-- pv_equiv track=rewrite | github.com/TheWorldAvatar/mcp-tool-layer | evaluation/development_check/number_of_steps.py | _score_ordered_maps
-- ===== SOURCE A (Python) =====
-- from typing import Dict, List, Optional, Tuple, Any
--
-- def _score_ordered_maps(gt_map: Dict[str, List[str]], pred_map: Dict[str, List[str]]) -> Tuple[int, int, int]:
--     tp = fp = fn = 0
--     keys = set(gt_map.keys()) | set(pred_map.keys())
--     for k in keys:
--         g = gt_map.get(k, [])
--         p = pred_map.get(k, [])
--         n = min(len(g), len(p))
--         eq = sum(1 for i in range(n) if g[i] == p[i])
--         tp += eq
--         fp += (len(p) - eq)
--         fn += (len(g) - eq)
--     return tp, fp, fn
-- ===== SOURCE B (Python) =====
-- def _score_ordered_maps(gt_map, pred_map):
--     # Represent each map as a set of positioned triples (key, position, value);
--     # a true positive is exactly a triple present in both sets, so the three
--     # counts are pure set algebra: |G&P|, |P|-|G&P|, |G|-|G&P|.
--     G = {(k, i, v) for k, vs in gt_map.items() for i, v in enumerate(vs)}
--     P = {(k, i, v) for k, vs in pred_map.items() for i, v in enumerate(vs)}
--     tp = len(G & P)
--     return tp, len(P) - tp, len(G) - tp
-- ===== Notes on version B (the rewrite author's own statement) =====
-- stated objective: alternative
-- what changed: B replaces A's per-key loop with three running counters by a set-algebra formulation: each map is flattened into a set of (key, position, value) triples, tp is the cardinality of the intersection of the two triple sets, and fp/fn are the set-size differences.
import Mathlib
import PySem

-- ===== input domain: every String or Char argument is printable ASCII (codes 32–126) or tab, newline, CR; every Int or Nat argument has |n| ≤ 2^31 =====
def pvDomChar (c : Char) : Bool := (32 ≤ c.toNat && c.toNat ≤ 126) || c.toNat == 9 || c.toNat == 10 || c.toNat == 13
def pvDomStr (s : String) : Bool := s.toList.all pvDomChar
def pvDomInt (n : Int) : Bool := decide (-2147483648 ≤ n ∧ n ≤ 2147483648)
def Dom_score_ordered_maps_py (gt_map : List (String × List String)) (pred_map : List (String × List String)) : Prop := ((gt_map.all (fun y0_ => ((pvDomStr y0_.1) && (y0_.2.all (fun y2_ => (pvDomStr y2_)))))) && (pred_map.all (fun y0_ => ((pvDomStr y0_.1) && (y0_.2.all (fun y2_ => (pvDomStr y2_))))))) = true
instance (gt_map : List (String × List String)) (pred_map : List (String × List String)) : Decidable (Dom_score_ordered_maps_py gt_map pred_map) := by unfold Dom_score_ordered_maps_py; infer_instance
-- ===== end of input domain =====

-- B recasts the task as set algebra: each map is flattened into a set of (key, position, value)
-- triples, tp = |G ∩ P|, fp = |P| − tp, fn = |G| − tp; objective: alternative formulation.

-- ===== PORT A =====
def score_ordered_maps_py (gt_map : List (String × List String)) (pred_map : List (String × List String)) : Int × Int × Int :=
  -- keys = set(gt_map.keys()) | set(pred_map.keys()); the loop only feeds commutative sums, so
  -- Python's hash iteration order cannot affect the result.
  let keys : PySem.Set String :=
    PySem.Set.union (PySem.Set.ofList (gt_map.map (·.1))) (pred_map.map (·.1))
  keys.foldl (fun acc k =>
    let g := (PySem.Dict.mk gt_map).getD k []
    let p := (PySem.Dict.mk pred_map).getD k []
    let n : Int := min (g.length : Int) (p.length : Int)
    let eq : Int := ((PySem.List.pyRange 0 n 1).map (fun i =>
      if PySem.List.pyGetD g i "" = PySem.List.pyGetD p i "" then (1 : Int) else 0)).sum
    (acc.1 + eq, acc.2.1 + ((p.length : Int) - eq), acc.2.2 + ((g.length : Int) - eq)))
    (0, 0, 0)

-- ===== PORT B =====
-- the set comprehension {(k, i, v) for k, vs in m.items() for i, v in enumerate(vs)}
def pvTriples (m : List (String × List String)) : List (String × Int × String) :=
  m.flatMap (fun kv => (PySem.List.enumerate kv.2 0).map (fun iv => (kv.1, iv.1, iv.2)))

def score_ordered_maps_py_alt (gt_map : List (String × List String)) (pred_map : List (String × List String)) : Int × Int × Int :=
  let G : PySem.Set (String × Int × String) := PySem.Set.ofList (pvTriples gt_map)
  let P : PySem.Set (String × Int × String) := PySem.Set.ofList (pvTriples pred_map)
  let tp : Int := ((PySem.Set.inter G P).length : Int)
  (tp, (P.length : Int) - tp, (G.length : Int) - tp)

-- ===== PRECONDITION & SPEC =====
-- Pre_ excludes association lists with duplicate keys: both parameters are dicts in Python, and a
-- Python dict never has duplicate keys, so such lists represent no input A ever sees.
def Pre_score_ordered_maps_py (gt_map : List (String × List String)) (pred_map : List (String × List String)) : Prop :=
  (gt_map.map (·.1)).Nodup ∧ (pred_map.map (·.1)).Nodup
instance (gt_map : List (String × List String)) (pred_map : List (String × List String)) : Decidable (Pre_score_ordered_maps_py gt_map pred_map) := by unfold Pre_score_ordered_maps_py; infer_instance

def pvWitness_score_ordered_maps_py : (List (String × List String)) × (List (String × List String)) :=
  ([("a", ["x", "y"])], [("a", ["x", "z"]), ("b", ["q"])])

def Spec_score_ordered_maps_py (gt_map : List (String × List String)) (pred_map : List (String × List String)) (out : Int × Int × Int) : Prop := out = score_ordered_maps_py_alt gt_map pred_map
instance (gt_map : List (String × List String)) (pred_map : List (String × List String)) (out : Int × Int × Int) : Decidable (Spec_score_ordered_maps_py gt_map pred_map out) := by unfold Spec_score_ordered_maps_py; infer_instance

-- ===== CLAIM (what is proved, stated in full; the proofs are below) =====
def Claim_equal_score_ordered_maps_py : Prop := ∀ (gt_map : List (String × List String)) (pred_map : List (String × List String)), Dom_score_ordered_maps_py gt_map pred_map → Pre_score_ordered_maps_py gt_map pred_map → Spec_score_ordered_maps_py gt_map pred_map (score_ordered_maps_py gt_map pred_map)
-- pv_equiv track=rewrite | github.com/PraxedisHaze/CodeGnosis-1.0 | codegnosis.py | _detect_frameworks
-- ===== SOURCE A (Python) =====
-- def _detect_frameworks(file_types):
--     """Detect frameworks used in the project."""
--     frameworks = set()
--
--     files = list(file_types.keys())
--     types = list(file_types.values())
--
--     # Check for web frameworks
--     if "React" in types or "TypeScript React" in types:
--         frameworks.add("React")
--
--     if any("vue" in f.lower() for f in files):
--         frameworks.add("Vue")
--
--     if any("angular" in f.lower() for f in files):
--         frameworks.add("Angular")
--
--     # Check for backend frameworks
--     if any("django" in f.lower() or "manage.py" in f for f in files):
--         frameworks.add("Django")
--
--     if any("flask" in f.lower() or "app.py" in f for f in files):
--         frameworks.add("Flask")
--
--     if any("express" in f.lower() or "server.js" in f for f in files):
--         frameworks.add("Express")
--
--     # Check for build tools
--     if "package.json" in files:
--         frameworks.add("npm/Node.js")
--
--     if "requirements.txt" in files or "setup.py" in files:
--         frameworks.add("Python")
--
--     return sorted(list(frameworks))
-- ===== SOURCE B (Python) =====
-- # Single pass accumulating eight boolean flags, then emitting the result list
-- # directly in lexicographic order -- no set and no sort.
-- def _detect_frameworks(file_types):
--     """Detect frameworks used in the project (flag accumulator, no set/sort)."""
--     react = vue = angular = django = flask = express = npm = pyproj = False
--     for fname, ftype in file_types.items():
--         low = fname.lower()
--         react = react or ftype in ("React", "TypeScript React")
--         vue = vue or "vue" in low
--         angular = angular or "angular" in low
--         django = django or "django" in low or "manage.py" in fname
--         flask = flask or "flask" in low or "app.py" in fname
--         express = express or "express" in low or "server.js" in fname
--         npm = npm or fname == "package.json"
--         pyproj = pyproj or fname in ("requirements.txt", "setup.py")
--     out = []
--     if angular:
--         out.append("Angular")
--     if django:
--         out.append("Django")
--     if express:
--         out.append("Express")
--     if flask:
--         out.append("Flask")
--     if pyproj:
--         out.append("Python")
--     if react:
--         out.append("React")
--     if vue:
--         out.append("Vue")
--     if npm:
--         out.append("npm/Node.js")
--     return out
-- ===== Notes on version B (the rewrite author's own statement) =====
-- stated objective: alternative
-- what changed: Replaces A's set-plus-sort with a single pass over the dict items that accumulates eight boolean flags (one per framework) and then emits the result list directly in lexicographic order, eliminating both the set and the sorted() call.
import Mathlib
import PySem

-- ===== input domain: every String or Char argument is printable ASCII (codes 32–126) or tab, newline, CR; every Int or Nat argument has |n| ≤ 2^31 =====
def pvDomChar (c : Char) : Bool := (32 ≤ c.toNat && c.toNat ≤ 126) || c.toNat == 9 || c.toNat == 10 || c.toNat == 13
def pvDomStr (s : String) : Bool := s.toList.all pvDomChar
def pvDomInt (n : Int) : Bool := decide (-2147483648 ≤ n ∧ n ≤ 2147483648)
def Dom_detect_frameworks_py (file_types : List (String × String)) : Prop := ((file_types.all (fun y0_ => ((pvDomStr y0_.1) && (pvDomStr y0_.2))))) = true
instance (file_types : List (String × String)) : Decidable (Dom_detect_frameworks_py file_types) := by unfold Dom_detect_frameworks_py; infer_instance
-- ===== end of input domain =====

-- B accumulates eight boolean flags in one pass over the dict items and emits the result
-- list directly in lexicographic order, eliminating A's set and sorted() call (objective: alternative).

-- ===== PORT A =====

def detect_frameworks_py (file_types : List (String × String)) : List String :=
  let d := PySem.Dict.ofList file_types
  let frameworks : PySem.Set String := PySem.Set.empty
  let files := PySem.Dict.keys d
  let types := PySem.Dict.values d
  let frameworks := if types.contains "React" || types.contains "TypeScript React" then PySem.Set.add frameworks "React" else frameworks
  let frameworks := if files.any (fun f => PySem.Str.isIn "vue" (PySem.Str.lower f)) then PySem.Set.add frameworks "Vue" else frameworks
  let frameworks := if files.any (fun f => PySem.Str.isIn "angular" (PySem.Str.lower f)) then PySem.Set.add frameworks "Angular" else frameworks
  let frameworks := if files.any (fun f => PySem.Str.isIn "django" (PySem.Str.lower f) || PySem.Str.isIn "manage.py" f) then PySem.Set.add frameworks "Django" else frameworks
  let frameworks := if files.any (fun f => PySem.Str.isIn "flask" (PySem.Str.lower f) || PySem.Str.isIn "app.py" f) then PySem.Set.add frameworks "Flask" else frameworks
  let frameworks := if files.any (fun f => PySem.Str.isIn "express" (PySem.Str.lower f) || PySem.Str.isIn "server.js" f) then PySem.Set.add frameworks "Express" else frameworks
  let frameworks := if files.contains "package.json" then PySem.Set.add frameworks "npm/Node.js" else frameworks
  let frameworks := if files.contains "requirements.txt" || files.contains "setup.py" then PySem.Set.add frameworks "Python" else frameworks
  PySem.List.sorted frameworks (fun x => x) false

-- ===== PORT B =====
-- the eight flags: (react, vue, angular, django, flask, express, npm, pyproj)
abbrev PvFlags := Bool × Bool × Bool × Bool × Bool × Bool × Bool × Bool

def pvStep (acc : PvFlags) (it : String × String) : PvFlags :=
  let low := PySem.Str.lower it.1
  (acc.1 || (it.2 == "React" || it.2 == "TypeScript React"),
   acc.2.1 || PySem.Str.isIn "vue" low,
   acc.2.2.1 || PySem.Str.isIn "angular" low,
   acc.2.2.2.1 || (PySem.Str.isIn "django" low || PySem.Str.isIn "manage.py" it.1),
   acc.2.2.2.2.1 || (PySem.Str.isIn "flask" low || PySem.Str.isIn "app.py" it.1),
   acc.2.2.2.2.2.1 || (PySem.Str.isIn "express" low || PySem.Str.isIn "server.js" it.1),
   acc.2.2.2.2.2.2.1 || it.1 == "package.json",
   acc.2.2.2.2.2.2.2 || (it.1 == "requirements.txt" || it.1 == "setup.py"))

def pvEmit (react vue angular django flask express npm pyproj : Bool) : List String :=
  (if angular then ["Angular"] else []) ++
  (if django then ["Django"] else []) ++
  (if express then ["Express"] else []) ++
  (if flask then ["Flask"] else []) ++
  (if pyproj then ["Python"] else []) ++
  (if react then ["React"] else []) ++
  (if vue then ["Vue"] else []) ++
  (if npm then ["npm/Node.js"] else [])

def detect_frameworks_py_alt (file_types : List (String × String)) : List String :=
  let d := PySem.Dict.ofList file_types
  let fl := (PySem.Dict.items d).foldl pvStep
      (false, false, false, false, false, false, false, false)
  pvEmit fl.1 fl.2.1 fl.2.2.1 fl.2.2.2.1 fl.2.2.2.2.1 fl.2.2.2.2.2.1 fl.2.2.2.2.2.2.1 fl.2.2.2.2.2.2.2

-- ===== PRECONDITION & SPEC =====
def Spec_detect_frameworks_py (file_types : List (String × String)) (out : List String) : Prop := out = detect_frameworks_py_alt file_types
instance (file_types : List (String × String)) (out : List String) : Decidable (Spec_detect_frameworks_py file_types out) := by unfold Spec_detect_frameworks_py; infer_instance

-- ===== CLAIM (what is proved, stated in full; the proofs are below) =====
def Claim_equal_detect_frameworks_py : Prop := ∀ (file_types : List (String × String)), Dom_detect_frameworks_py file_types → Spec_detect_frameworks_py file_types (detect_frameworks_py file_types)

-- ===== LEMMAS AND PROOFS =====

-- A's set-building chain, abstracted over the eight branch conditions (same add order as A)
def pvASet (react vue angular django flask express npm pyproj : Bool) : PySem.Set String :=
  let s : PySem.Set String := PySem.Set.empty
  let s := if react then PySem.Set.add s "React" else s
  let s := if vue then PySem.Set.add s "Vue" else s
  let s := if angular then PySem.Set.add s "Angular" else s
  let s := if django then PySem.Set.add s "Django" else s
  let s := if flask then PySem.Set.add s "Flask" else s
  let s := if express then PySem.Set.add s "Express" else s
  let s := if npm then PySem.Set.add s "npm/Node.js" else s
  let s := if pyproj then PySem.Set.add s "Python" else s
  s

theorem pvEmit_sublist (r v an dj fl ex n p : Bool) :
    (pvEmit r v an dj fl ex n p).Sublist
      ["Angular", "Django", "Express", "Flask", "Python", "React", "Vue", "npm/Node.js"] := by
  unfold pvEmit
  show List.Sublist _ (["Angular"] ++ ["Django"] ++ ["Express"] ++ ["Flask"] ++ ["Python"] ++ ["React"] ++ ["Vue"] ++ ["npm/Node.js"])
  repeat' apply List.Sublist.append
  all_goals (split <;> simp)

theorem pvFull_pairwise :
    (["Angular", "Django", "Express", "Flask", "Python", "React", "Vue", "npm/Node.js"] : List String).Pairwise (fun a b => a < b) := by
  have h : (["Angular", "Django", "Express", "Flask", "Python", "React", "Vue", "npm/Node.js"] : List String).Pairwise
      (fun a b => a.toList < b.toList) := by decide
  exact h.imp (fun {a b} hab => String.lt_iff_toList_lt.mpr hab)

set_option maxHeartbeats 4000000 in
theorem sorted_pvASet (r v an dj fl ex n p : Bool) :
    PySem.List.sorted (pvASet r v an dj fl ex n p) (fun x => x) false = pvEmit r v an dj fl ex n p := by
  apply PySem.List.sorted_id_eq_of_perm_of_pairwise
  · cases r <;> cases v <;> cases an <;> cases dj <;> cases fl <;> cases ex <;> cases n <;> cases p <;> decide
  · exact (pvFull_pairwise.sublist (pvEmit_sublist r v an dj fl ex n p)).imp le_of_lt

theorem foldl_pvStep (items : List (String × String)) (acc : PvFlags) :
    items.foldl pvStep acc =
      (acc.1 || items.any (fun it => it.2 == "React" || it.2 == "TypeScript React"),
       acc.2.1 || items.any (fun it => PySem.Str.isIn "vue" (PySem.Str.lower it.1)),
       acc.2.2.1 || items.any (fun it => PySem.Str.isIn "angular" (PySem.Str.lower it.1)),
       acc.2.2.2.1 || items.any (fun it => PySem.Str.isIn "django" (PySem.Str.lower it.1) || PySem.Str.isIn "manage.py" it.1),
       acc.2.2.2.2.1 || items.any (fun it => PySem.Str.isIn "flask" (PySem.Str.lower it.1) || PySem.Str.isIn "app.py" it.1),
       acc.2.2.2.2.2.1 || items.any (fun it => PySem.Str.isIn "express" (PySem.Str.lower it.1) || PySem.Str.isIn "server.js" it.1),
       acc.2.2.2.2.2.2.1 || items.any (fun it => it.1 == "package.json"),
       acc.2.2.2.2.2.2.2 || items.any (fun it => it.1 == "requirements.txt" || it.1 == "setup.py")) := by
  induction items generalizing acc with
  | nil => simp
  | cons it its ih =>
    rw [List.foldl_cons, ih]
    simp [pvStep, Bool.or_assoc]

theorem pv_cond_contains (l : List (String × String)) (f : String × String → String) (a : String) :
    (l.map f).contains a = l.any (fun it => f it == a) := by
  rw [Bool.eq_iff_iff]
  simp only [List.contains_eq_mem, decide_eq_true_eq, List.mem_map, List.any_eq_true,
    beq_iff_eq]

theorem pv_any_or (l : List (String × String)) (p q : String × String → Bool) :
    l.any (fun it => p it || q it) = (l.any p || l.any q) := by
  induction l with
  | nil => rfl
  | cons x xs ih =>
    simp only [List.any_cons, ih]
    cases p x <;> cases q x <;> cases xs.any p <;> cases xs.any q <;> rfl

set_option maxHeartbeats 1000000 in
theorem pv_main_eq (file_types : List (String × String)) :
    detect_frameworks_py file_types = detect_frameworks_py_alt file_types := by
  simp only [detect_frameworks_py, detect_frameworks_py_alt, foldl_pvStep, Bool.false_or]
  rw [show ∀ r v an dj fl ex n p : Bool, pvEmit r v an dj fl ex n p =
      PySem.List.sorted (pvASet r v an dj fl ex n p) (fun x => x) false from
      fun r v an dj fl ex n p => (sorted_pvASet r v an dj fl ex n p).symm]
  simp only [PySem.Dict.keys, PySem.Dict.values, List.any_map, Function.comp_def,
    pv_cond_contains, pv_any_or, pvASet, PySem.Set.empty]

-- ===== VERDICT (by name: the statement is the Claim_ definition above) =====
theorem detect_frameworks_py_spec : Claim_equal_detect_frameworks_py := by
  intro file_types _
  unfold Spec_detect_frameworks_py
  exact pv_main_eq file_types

§ **Work item**: Reproduce only the lines above spanning from the line containing "simp only [List.any_cons, ih]" through the line containing "-- ===== VERDICT", word for word.

§ **Expected answer**:
    simp only [List.any_cons, ih]
    cases p x <;> cases q x <;> cases xs.any p <;> cases xs.any q <;> rfl

set_option maxHeartbeats 1000000 in
theorem pv_main_eq (file_types : List (String × String)) :
    detect_frameworks_py file_types = detect_frameworks_py_alt file_types := by
  simp only [detect_frameworks_py, detect_frameworks_py_alt, foldl_pvStep, Bool.false_or]
  rw [show ∀ r v an dj fl ex n p : Bool, pvEmit r v an dj fl ex n p =
      PySem.List.sorted (pvASet r v an dj fl ex n p) (fun x => x) false from
      fun r v an dj fl ex n p => (sorted_pvASet r v an dj fl ex n p).symm]
  simp only [PySem.Dict.keys, PySem.Dict.values, List.any_map, Function.comp_def,
    pv_cond_contains, pv_any_or, pvASet, PySem.Set.empty]

-- ===== VERDICT (by name: the statement is the Claim_ definition above) =====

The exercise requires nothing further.